My dad and I worked together to find the velocity and angle for the most ideal launching. If you find an error or have a question, feel free to ask 
(and feel free to answer others’ questions because I might not know the answer) Post your discoveries and stuff if you want to.
There will be the most surface area if a ball enters the net perpendicularly. The net angle is approximately 36 degrees. We also approximated the distance to be 4 meters at 1 meter tall.
https://cdn.pbrd.co/images/1nGfmpEJ.png
The picture above shows a parabola with two known points. The standard form for a parabola is y = ax² + bx +c.

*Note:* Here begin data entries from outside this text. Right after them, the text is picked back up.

-- pv_equiv track=rewrite | github.com/TheNitromeFan/baekjoon | 04492.py | amp
-- ===== SOURCE A (Python) =====
-- lights = [6, 2, 5, 5, 4, 5, 6, 3, 7, 6]
--
-- def amp(n):
--     if n == 0:
--         return 30
--     elif n < 0:
--         return 5 + amp(-n)
--     ret = 0
--     while n:
--         ret += 5 * lights[n % 10]
--         n //= 10
--     return ret
-- ===== SOURCE B (Python) =====
-- lights = [6, 2, 5, 5, 4, 5, 6, 3, 7, 6]
--
-- def amp(n):
--     total = 0
--     for c in str(n):
--         total += 5 if c == '-' else 5 * lights[int(c)]
--     return total
-- ===== Notes on version B (the rewrite author's own statement) =====
-- stated objective: simpler
-- what changed: Replaces the zero special case, the recursion on negatives and the arithmetic digit-extraction while-loop by one uniform pass over the characters of str(n), mapping the minus sign to its segment cost and each digit character to its lights value times the per-segment cost.
import Mathlib
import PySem

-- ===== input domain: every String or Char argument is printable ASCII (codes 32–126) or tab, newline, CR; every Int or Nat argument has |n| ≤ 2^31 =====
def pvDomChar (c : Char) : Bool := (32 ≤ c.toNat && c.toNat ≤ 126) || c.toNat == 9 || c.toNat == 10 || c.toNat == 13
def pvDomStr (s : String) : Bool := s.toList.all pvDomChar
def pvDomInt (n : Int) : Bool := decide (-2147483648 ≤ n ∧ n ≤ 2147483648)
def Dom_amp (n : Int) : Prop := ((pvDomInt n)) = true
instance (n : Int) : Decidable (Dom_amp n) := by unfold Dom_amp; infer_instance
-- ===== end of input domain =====

-- B collapses A's zero special case, negative recursion and digit-extraction loop
-- into one uniform pass over the characters of str(n) ('-' counts 5, digit d counts 5*lights[d]); objective: simpler.


-- ===== PORT A =====
def lightsA : List Int := [6, 2, 5, 5, 4, 5, 6, 3, 7, 6]

-- A's while loop (entered only with n > 0; the n ≤ 0 branch is a totality guard A never reaches)
def ampLoop (n ret : Int) : Int :=
  if _h : n ≤ 0 then ret
  else ampLoop (PySem.Int.floordiv n 10)
               (ret + 5 * lightsA.getD (PySem.Int.mod n 10).toNat 0)
termination_by n.toNat
decreasing_by
  rw [PySem.Int.floordiv_eq_ediv_of_pos (by norm_num : (0:Int) < 10)]
  omega

def amp (n : Int) : Int :=
  if n = 0 then 30
  else if n < 0 then 5 + amp (-n)
  else ampLoop n 0
termination_by ((if n < 0 then 1 else 0) : Nat)
decreasing_by
  split_ifs with h1 <;> omega

-- ===== PORT B =====
def lightsB : List Int := [6, 2, 5, 5, 4, 5, 6, 3, 7, 6]

-- segments of one character of str(n); Python's int(c) on a digit char is c.toNat - 48 (exact there)
def segChar (c : Char) : Int := if c = '-' then 5 else 5 * lightsB.getD (c.toNat - 48) 0

def amp_alt (n : Int) : Int :=
  (PySem.Int.toStr n).toList.foldl (fun acc c => acc + segChar c) 0

-- ===== PRECONDITION & SPEC =====
def Spec_amp (n : Int) (out : Int) : Prop := out = amp_alt n
instance (n : Int) (out : Int) : Decidable (Spec_amp n out) := by unfold Spec_amp; infer_instance

-- ===== CLAIM (what is proved, stated in full; the proofs are below) =====
def Claim_equal_amp : Prop := ∀ (n : Int), Dom_amp n → Spec_amp n (amp n)

-- ===== LEMMAS AND PROOFS =====

-- total segment count of the decimal digits of a positive number
def digSum (n : Nat) : Int :=
  5 * lightsA.getD (n % 10) 0 + (if _h : n / 10 = 0 then 0 else digSum (n / 10))
termination_by n
decreasing_by omega

theorem segChar_digitChar : ∀ d : Nat, d < 10 → segChar (Nat.digitChar d) = 5 * lightsA.getD d 0 := by
  decide

theorem sum_toDigitsCore :
    ∀ (fuel n : Nat) (ds : List Char), n < fuel →
      ((Nat.toDigitsCore 10 fuel n ds).map segChar).sum
        = digSum n + (ds.map segChar).sum := by
  intro fuel
  induction fuel with
  | zero => omega
  | succ f ih =>
    intro n ds h
    rw [Nat.toDigitsCore]
    by_cases h0 : n / 10 = 0
    · rw [if_pos h0]
      conv_rhs => rw [digSum]
      rw [dif_pos h0]
      simp [segChar_digitChar (n % 10) (Nat.mod_lt _ (by norm_num))]
    · rw [if_neg h0]
      rw [ih (n / 10) _ (by omega)]
      conv_rhs => rw [digSum]
      rw [dif_neg h0]
      simp [segChar_digitChar (n % 10) (Nat.mod_lt _ (by norm_num))]
      ring

theorem sum_toDigits (n : Nat) :
    ((Nat.toDigits 10 n).map segChar).sum = digSum n := by
  have := sum_toDigitsCore (n + 1) n [] (by omega)
  simpa [Nat.toDigits] using this

theorem ampLoop_eq : ∀ (n : Nat), 0 < n → ∀ r : Int, ampLoop (n : Int) r = r + digSum n := by
  intro n
  induction n using Nat.strong_induction_on with
  | _ n ih =>
    intro hn r
    rw [ampLoop]
    rw [dif_neg (by exact_mod_cast by omega)]
    have hfd : PySem.Int.floordiv (n : Int) 10 = ((n / 10 : Nat) : Int) := by
      exact_mod_cast PySem.Int.floordiv_natCast n 10
    have hmd : PySem.Int.mod (n : Int) 10 = ((n % 10 : Nat) : Int) := by
      exact_mod_cast PySem.Int.mod_natCast n 10
    rw [hfd, hmd]
    simp only [Int.toNat_natCast]
    by_cases h0 : n / 10 = 0
    · rw [h0]
      rw [ampLoop]
      rw [dif_pos (by norm_num)]
      conv_rhs => rw [digSum]
      rw [dif_pos h0]
      ring
    · rw [ih (n / 10) (by omega) (by omega)]
      conv_rhs => rw [digSum]
      rw [dif_neg h0]
      ring

theorem amp_alt_nonneg (n : Int) (h : 0 ≤ n) :
    amp_alt n = digSum n.toNat := by
  unfold amp_alt
  rw [PySem.Int.toStr]
  have hch : PySem.Int.toChars n = Nat.toDigits 10 n.toNat := by
    unfold PySem.Int.toChars
    rw [if_neg (by omega)]
  simp [hch, PySem.List.foldl_add, sum_toDigits]

theorem amp_spec_aux : ∀ (n : Int), amp n = amp_alt n := by
  intro n
  by_cases h0 : n = 0
  · subst h0
    rw [amp]
    norm_num [amp_alt_nonneg 0 (by norm_num)]
    rw [digSum]
    decide
  · by_cases hneg : n < 0
    · rw [amp]
      rw [if_neg h0, if_pos hneg]
      have hpos : (0:Int) < -n := by omega
      rw [amp]
      rw [if_neg (by omega), if_neg (by omega)]
      have hcast : (-n) = (((-n).toNat : Nat) : Int) := by omega
      rw [hcast, ampLoop_eq (-n).toNat (by omega) 0]
      -- B side: str(n) = '-' :: digits of |n|
      unfold amp_alt
      rw [PySem.Int.toStr]
      have hch : PySem.Int.toChars n = '-' :: Nat.toDigits 10 n.natAbs := by
        unfold PySem.Int.toChars
        rw [if_pos hneg]
      simp [hch, PySem.List.foldl_add, sum_toDigits]
      have h1 : (-n).toNat = n.natAbs := by omega
      rw [h1]
      have h2 : segChar '-' = 5 := by decide
      omega
    · rw [amp]
      rw [if_neg h0, if_neg hneg]
      have hcast : n = ((n.toNat : Nat) : Int) := by omega
      rw [amp_alt_nonneg n (by omega)]
      conv_lhs => rw [hcast]
      rw [ampLoop_eq n.toNat (by omega) 0]
      simp

-- ===== VERDICT (by name: the statement is the Claim_ definition above) =====
theorem amp_spec : Claim_equal_amp := by
  intro n _
  unfold Spec_amp
  exact amp_spec_aux n
-- pv_equiv track=rewrite | github.com/kilotins/ws-log-analyzer | wslog.py | per_file_summary
-- ===== SOURCE A (Python) =====
-- def per_file_summary(events):
--     """Return list of (filename, total, error_count) for each source file."""
--     files = {}
--     for e in events:
--         f = e["file"]
--         if f not in files:
--             files[f] = {"total": 0, "errors": 0}
--         files[f]["total"] += 1
--         if e.get("level") in ("ERROR", "SEVERE", "FATAL"):
--             files[f]["errors"] += 1
--     return [(f, files[f]["total"], files[f]["errors"]) for f in sorted(files)]
-- ===== SOURCE B (Python) =====
-- def per_file_summary(events):
--     """Return list of (filename, total, error_count) for each source file."""
--     names = sorted({e["file"] for e in events})
--     return [
--         (f,
--          sum(1 for e in events if e["file"] == f),
--          sum(1 for e in events
--              if e["file"] == f and e.get("level") in ("ERROR", "SEVERE", "FATAL")))
--         for f in names
--     ]
-- ===== Notes on version B (the rewrite author's own statement) =====
-- stated objective: simpler
-- what changed: Replaces the incremental dict-of-counter-dicts with a declarative two-liner: collect the distinct filenames, sort them, then count each file's events and errors with per-file comprehension passes.
import Mathlib
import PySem

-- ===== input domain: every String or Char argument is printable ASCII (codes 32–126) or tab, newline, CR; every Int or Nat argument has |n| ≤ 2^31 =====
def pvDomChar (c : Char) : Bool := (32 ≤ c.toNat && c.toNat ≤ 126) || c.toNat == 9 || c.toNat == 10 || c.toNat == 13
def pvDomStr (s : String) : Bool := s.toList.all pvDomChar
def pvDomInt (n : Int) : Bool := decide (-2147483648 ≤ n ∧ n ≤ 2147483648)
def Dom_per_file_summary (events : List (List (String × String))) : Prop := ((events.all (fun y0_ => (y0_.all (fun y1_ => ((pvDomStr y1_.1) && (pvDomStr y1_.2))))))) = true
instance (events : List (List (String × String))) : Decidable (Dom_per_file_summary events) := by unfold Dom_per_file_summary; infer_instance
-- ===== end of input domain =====

-- B replaces A's one-pass dict of counter dicts by a simpler declarative decomposition:
-- sorted distinct filenames, then per-file counting passes over the events.

-- ===== PORT A =====
-- e["file"]  (KeyError when the key is absent is excluded by Pre_; both Pythons read it identically)
def pvFile (e : List (String × String)) : String :=
  (PySem.Dict.get? (PySem.Dict.mk e) "file").getD ""

-- e.get("level") in ("ERROR", "SEVERE", "FATAL")  (None when absent, and None is not in the tuple)
def pvIsErr (e : List (String × String)) : Bool :=
  match PySem.Dict.get? (PySem.Dict.mk e) "level" with
  | some l => l == "ERROR" || l == "SEVERE" || l == "FATAL"
  | none => false

-- the body of A's for-loop
def pvStepA (files : PySem.Dict String (PySem.Dict String Int)) (e : List (String × String)) :
    PySem.Dict String (PySem.Dict String Int) :=
  let f := pvFile e
  let files := if files.contains f then files
    else files.insert f (PySem.Dict.ofList [("total", (0 : Int)), ("errors", (0 : Int))])
  let files := files.modify f PySem.Dict.empty (fun d => d.modify "total" 0 (· + 1))
  if pvIsErr e then files.modify f PySem.Dict.empty (fun d => d.modify "errors" 0 (· + 1))
  else files

def per_file_summary (events : List (List (String × String))) : List (String × Int × Int) :=
  let files := events.foldl pvStepA PySem.Dict.empty
  (PySem.List.sorted files.keys (fun x => x) false).map
    (fun f => (f, (files.getD f PySem.Dict.empty).getD "total" 0,
                  (files.getD f PySem.Dict.empty).getD "errors" 0))

-- ===== PORT B =====
def per_file_summary_alt (events : List (List (String × String))) : List (String × Int × Int) :=
  let names := PySem.List.sorted (PySem.Set.ofList (events.map pvFile)) (fun x => x) false
  names.map (fun f =>
    (f, ((events.filter (fun e => pvFile e == f)).length : Int),
        ((events.filter (fun e => pvFile e == f && pvIsErr e)).length : Int)))

-- ===== PRECONDITION & SPEC =====
-- Pre_ excludes events without a "file" key, on which the Python A (and the Python B) raises KeyError.
def Pre_per_file_summary (events : List (List (String × String))) : Prop :=
  ∀ e ∈ events, (PySem.Dict.get? (PySem.Dict.mk e) "file").isSome
instance (events : List (List (String × String))) : Decidable (Pre_per_file_summary events) := by unfold Pre_per_file_summary; infer_instance
def pvWitness_per_file_summary : (List (List (String × String))) :=
  [[("file", "a"), ("level", "ERROR")], [("file", "b")]]
def Spec_per_file_summary (events : List (List (String × String))) (out : List (String × Int × Int)) : Prop := out = per_file_summary_alt events
instance (events : List (List (String × String))) (out : List (String × Int × Int)) : Decidable (Spec_per_file_summary events out) := by unfold Spec_per_file_summary; infer_instance

-- ===== CLAIM (what is proved, stated in full; the proofs are below) =====
def Claim_equal_per_file_summary : Prop := ∀ (events : List (List (String × String))), Dom_per_file_summary events → Pre_per_file_summary events → Spec_per_file_summary events (per_file_summary events)

-- ===== LEMMAS AND PROOFS =====

-- one loop iteration of A: it adds the event's filename to the key set …
theorem pvStepA_keys (d : PySem.Dict String (PySem.Dict String Int)) (e : List (String × String)) :
    (pvStepA d e).keys = PySem.Set.add d.keys (pvFile e) := by
  unfold pvStepA PySem.Set.add
  cases he : pvIsErr e <;>
  by_cases hc : d.contains (pvFile e) = true <;>
    simp [hc, he, PySem.Set.contains, PySem.Dict.keys_modify,
      PySem.Dict.keys_insert_of_not_contains, PySem.Dict.keys_insert_of_contains,
      PySem.Dict.contains_modify, PySem.Dict.contains_insert_self,
      PySem.Dict.contains_iff_mem_keys] <;>
    first
      | exact (PySem.Dict.contains_iff_mem_keys d _).mp hc
      | exact fun h => hc ((PySem.Dict.contains_iff_mem_keys d _).mpr h)

-- … bumps that file's "total" …
theorem pvStepA_total (d : PySem.Dict String (PySem.Dict String Int)) (e : List (String × String)) (f : String) :
    ((pvStepA d e).getD f PySem.Dict.empty).getD "total" 0 =
      (d.getD f PySem.Dict.empty).getD "total" 0 + (if pvFile e == f then 1 else 0) := by
  unfold pvStepA
  by_cases hf : pvFile e = f
  · subst hf
    by_cases hc : d.contains (pvFile e) = true <;> cases he : pvIsErr e <;>
      simp [hc, he, PySem.Dict.getD_modify_self, PySem.Dict.getD_insert_self,
        PySem.Dict.getD_modify_of_ne, PySem.Dict.getD_of_not_contains, PySem.Dict.getD_empty,
        PySem.Dict.contains_modify, PySem.Dict.contains_insert_self] <;> decide
  · have hf' : ¬ f = pvFile e := fun h => hf h.symm
    by_cases hc : d.contains (pvFile e) = true <;> cases he : pvIsErr e <;>
      simp [hc, he, hf, hf', PySem.Dict.getD_modify, PySem.Dict.getD_insert]

-- … and bumps its "errors" exactly on error-levelled events.
theorem pvStepA_errors (d : PySem.Dict String (PySem.Dict String Int)) (e : List (String × String)) (f : String) :
    ((pvStepA d e).getD f PySem.Dict.empty).getD "errors" 0 =
      (d.getD f PySem.Dict.empty).getD "errors" 0 + (if pvFile e == f && pvIsErr e then 1 else 0) := by
  unfold pvStepA
  by_cases hf : pvFile e = f
  · subst hf
    by_cases hc : d.contains (pvFile e) = true <;> cases he : pvIsErr e <;>
      simp [hc, he, PySem.Dict.getD_modify_self, PySem.Dict.getD_insert_self,
        PySem.Dict.getD_modify_of_ne, PySem.Dict.getD_of_not_contains, PySem.Dict.getD_empty,
        PySem.Dict.contains_modify, PySem.Dict.contains_insert_self] <;> decide
  · have hf' : ¬ f = pvFile e := fun h => hf h.symm
    by_cases hc : d.contains (pvFile e) = true <;> cases he : pvIsErr e <;>
      simp [hc, he, hf, hf', PySem.Dict.getD_modify, PySem.Dict.getD_insert]

-- A's whole loop: keys are the first-occurrence-ordered distinct filenames …
theorem pvFold_keys (l : List (List (String × String))) (d : PySem.Dict String (PySem.Dict String Int)) :
    (l.foldl pvStepA d).keys = PySem.Set.update d.keys (l.map pvFile) := by
  induction l generalizing d with
  | nil => simp [PySem.Set.update]
  | cons e t ih => simp [List.foldl_cons, ih, pvStepA_keys, PySem.Set.update]

-- … "total" at f counts the events with filename f …
theorem pvFold_total (l : List (List (String × String))) (d : PySem.Dict String (PySem.Dict String Int)) (f : String) :
    ((l.foldl pvStepA d).getD f PySem.Dict.empty).getD "total" 0 =
      (d.getD f PySem.Dict.empty).getD "total" 0 + (l.countP (fun e => pvFile e == f) : Int) := by
  induction l generalizing d with
  | nil => simp
  | cons e t ih =>
    rw [List.foldl_cons, ih, pvStepA_total, List.countP_cons]
    by_cases h : pvFile e == f <;> simp [h] <;> push_cast <;> ring

-- … and "errors" at f counts the error-levelled events with filename f.
theorem pvFold_errors (l : List (List (String × String))) (d : PySem.Dict String (PySem.Dict String Int)) (f : String) :
    ((l.foldl pvStepA d).getD f PySem.Dict.empty).getD "errors" 0 =
      (d.getD f PySem.Dict.empty).getD "errors" 0 + (l.countP (fun e => pvFile e == f && pvIsErr e) : Int) := by
  induction l generalizing d with
  | nil => simp
  | cons e t ih =>
    rw [List.foldl_cons, ih, pvStepA_errors, List.countP_cons]
    by_cases h : (pvFile e == f && pvIsErr e) = true <;> simp [h] <;> push_cast <;> ring

-- glue: updating the empty set IS building the set of the list (both are the same foldl)
theorem pvSet_update_nil (l : List String) :
    PySem.Set.update ([] : List String) l = PySem.Set.ofList l := rfl

-- ===== VERDICT (by name: the statement is the Claim_ definition above) =====
theorem per_file_summary_spec : Claim_equal_per_file_summary := by
  intro events _ _
  unfold Spec_per_file_summary per_file_summary per_file_summary_alt
  simp only [pvFold_keys, pvFold_total, pvFold_errors, PySem.Dict.keys_empty,
    PySem.Dict.getD_empty, pvSet_update_nil, List.countP_eq_length_filter, zero_add]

The two points are plugged in.
(0,0) 0 = c
(4,1) 1 = 16a + 4bNext, the slope needs to be calculated.
The derivative of standard form is dy/dx = 2ax + b.
https://cdn.pbrd.co/images/1nG8LPOY.png
The slope of the red line is
tan(270° + 36°) = -1.376
This is equal to the derivative at (4,1), so
2ax + b = -1.376
8a + b = -1.376
Now, we have two equations, so we can find a and b.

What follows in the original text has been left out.